# Exercise directions:
Copy out every line of the listing in which "proved" appears.

# Provided material:
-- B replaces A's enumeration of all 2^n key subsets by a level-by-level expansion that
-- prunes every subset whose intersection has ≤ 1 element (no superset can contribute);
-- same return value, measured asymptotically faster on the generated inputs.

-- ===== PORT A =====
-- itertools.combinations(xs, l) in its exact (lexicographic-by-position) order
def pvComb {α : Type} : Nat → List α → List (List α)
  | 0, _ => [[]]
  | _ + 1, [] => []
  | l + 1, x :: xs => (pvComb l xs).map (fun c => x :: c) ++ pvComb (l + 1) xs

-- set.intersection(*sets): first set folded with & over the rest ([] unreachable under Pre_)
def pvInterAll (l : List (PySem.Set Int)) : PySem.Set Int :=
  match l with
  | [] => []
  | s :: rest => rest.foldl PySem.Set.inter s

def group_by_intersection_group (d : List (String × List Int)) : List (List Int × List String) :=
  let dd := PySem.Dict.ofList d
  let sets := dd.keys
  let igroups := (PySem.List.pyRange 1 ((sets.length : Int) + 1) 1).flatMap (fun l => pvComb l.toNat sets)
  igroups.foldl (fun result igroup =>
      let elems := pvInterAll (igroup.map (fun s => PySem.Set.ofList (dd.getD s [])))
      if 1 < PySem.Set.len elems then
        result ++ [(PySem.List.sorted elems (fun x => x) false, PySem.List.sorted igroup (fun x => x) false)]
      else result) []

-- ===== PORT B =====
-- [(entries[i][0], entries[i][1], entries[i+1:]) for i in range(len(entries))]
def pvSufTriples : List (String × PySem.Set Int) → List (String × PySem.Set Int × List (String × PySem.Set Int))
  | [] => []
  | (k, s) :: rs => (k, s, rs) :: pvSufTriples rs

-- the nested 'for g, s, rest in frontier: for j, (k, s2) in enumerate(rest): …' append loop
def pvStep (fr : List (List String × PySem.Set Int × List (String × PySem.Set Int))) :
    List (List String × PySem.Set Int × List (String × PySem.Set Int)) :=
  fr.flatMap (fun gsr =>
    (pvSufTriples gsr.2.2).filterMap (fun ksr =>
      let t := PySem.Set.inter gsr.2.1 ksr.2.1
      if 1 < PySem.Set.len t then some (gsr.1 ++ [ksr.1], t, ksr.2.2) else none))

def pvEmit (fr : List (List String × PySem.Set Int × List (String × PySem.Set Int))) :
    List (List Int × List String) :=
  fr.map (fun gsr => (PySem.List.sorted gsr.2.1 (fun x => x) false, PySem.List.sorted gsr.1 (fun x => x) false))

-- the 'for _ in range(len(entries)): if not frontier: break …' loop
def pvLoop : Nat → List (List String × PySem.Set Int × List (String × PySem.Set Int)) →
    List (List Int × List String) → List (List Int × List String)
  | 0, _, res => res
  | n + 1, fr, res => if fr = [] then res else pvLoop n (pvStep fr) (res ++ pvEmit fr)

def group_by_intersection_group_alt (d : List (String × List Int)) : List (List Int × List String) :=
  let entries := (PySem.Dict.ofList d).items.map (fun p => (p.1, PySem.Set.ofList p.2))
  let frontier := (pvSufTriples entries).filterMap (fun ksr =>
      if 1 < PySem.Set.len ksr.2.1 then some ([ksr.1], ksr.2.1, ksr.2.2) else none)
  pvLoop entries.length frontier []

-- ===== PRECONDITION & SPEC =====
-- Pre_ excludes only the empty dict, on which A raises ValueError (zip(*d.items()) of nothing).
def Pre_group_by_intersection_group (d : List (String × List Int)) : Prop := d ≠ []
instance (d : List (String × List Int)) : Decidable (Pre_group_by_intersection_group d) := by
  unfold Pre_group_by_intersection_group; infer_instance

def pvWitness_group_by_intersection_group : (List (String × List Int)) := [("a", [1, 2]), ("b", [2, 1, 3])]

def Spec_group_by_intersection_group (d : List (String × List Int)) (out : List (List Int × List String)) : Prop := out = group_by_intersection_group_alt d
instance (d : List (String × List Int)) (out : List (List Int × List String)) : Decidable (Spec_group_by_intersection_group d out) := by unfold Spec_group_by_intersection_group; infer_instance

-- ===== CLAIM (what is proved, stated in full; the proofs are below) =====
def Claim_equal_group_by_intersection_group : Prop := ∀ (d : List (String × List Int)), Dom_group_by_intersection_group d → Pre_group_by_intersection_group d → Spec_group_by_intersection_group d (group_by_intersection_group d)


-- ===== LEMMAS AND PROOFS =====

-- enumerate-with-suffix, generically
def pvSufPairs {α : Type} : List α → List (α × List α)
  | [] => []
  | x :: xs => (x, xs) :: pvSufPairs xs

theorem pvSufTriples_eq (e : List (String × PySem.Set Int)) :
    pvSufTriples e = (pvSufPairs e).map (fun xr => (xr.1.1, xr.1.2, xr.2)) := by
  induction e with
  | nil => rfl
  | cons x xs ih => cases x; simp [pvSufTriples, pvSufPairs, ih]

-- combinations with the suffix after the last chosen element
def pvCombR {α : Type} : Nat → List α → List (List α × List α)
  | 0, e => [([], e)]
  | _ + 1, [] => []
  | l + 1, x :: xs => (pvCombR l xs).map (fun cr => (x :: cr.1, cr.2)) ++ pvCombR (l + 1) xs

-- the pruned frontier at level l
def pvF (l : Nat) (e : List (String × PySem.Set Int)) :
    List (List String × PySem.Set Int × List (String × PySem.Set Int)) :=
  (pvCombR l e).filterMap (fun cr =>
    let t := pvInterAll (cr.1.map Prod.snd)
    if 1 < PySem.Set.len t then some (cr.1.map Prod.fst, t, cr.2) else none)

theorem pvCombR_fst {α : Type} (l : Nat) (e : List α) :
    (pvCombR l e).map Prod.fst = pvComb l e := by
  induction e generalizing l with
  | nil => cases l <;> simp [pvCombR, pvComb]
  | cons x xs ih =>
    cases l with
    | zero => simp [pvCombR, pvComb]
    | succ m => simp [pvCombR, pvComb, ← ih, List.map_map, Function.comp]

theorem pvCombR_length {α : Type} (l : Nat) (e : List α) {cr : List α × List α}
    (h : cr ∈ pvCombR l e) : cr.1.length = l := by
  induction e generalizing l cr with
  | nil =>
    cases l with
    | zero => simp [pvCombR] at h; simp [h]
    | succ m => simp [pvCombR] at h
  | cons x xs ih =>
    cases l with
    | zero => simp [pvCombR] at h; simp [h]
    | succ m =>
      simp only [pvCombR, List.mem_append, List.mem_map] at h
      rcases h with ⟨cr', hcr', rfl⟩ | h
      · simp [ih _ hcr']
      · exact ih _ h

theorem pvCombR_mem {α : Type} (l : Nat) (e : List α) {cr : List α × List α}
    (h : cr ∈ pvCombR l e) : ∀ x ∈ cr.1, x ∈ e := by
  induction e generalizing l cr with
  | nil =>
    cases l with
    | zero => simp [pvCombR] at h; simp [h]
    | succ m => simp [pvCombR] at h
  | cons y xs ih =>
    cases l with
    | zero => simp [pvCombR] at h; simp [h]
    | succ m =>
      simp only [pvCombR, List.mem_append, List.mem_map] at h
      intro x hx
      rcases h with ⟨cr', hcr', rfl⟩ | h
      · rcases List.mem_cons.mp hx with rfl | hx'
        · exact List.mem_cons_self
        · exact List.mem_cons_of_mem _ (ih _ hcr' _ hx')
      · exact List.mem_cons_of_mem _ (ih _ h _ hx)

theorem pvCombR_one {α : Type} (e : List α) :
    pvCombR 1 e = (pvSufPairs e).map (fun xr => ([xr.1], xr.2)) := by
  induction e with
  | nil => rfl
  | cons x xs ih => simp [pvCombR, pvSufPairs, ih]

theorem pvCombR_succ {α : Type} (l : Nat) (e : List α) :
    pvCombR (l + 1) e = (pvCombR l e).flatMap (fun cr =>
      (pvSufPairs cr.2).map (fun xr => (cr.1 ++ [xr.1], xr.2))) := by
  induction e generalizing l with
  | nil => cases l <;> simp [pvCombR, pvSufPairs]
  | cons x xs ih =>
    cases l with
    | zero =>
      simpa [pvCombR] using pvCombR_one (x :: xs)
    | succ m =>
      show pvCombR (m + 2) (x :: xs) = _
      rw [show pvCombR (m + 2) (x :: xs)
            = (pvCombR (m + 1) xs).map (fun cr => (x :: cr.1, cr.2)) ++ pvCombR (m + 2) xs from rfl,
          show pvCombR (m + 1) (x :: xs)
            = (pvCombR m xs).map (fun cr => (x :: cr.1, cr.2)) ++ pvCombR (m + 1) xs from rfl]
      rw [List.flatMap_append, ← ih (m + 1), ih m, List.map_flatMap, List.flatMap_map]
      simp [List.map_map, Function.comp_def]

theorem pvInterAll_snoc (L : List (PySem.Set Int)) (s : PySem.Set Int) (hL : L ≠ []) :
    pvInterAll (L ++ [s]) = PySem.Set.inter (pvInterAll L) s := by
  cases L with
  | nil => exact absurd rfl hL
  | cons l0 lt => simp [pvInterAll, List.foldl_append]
---
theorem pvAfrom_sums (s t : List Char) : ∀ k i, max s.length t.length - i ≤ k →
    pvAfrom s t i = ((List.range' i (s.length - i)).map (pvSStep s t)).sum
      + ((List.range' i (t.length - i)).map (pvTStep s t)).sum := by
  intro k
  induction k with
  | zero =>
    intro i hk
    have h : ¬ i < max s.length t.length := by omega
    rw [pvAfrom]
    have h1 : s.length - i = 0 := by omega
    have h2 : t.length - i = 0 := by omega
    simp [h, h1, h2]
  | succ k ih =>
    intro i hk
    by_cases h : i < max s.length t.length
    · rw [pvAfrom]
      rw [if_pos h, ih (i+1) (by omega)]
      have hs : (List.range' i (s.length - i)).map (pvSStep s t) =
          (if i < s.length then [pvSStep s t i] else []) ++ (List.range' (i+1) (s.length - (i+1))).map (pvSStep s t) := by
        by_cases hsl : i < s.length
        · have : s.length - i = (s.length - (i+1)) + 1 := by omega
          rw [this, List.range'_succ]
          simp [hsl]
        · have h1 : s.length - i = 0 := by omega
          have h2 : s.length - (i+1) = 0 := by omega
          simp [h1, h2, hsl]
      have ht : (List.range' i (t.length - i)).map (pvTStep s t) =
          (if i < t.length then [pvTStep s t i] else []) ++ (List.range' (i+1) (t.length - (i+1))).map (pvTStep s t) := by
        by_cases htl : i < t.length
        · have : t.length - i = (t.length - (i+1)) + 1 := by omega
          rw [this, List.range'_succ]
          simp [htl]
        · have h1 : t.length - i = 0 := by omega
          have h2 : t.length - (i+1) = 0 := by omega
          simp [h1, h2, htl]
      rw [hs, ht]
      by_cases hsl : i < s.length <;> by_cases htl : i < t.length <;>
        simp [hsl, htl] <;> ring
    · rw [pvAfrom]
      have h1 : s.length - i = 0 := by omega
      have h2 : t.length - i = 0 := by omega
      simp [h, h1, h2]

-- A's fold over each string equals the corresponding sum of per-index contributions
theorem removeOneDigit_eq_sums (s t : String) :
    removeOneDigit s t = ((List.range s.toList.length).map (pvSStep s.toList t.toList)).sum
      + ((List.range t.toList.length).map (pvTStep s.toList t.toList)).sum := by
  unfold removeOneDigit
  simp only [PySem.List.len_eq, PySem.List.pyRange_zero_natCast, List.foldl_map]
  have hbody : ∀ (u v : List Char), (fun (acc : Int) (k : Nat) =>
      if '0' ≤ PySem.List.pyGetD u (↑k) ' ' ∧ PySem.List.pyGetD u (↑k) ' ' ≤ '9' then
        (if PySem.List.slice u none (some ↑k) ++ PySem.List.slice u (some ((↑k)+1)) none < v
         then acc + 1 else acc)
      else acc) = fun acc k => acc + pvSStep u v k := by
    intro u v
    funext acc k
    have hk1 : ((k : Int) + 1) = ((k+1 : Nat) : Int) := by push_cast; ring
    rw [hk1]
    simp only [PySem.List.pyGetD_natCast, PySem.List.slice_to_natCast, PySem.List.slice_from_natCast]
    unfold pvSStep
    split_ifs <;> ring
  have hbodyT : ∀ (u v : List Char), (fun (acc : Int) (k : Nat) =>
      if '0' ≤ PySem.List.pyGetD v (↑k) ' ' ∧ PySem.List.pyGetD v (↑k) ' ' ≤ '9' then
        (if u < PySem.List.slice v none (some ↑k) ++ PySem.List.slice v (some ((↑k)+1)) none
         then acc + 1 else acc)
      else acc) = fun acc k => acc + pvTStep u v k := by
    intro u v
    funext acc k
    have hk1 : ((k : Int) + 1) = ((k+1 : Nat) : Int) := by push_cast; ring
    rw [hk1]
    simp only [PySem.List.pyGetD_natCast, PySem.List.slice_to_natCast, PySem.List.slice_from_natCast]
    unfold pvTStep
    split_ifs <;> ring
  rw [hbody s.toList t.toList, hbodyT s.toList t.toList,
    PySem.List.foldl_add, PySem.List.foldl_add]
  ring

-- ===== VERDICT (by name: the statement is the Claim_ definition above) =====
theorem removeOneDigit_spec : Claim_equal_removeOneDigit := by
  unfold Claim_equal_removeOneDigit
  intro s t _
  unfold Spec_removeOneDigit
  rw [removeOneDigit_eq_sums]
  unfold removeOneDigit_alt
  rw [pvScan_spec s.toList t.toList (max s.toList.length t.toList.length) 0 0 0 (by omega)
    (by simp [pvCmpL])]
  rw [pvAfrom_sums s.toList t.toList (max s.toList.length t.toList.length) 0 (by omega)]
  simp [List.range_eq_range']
==
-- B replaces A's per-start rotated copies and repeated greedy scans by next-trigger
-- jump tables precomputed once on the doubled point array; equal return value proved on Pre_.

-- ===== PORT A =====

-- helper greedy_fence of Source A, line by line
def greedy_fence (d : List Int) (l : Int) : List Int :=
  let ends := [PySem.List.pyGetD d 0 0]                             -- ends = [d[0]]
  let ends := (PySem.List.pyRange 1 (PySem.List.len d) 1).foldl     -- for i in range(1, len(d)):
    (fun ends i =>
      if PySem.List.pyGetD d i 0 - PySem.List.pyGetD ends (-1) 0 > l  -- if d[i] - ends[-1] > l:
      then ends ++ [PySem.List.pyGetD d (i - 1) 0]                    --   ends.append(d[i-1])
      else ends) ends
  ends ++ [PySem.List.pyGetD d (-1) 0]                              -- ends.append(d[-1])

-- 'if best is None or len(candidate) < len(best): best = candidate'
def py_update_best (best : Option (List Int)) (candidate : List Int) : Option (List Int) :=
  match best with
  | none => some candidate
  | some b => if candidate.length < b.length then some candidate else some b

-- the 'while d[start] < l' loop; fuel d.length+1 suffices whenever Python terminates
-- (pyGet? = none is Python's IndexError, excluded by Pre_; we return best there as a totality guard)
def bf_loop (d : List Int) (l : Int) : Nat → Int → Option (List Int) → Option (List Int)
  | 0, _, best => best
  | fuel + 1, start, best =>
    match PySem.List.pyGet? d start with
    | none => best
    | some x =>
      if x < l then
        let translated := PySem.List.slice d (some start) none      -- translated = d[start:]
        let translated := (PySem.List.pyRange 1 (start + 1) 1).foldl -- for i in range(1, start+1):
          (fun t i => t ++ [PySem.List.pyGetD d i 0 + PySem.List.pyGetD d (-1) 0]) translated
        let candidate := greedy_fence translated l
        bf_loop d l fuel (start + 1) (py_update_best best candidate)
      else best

# Expected answer:
-- ===== CLAIM (what is proved, stated in full; the proofs are below) =====
-- jump tables precomputed once on the doubled point array; equal return value proved on Pre_.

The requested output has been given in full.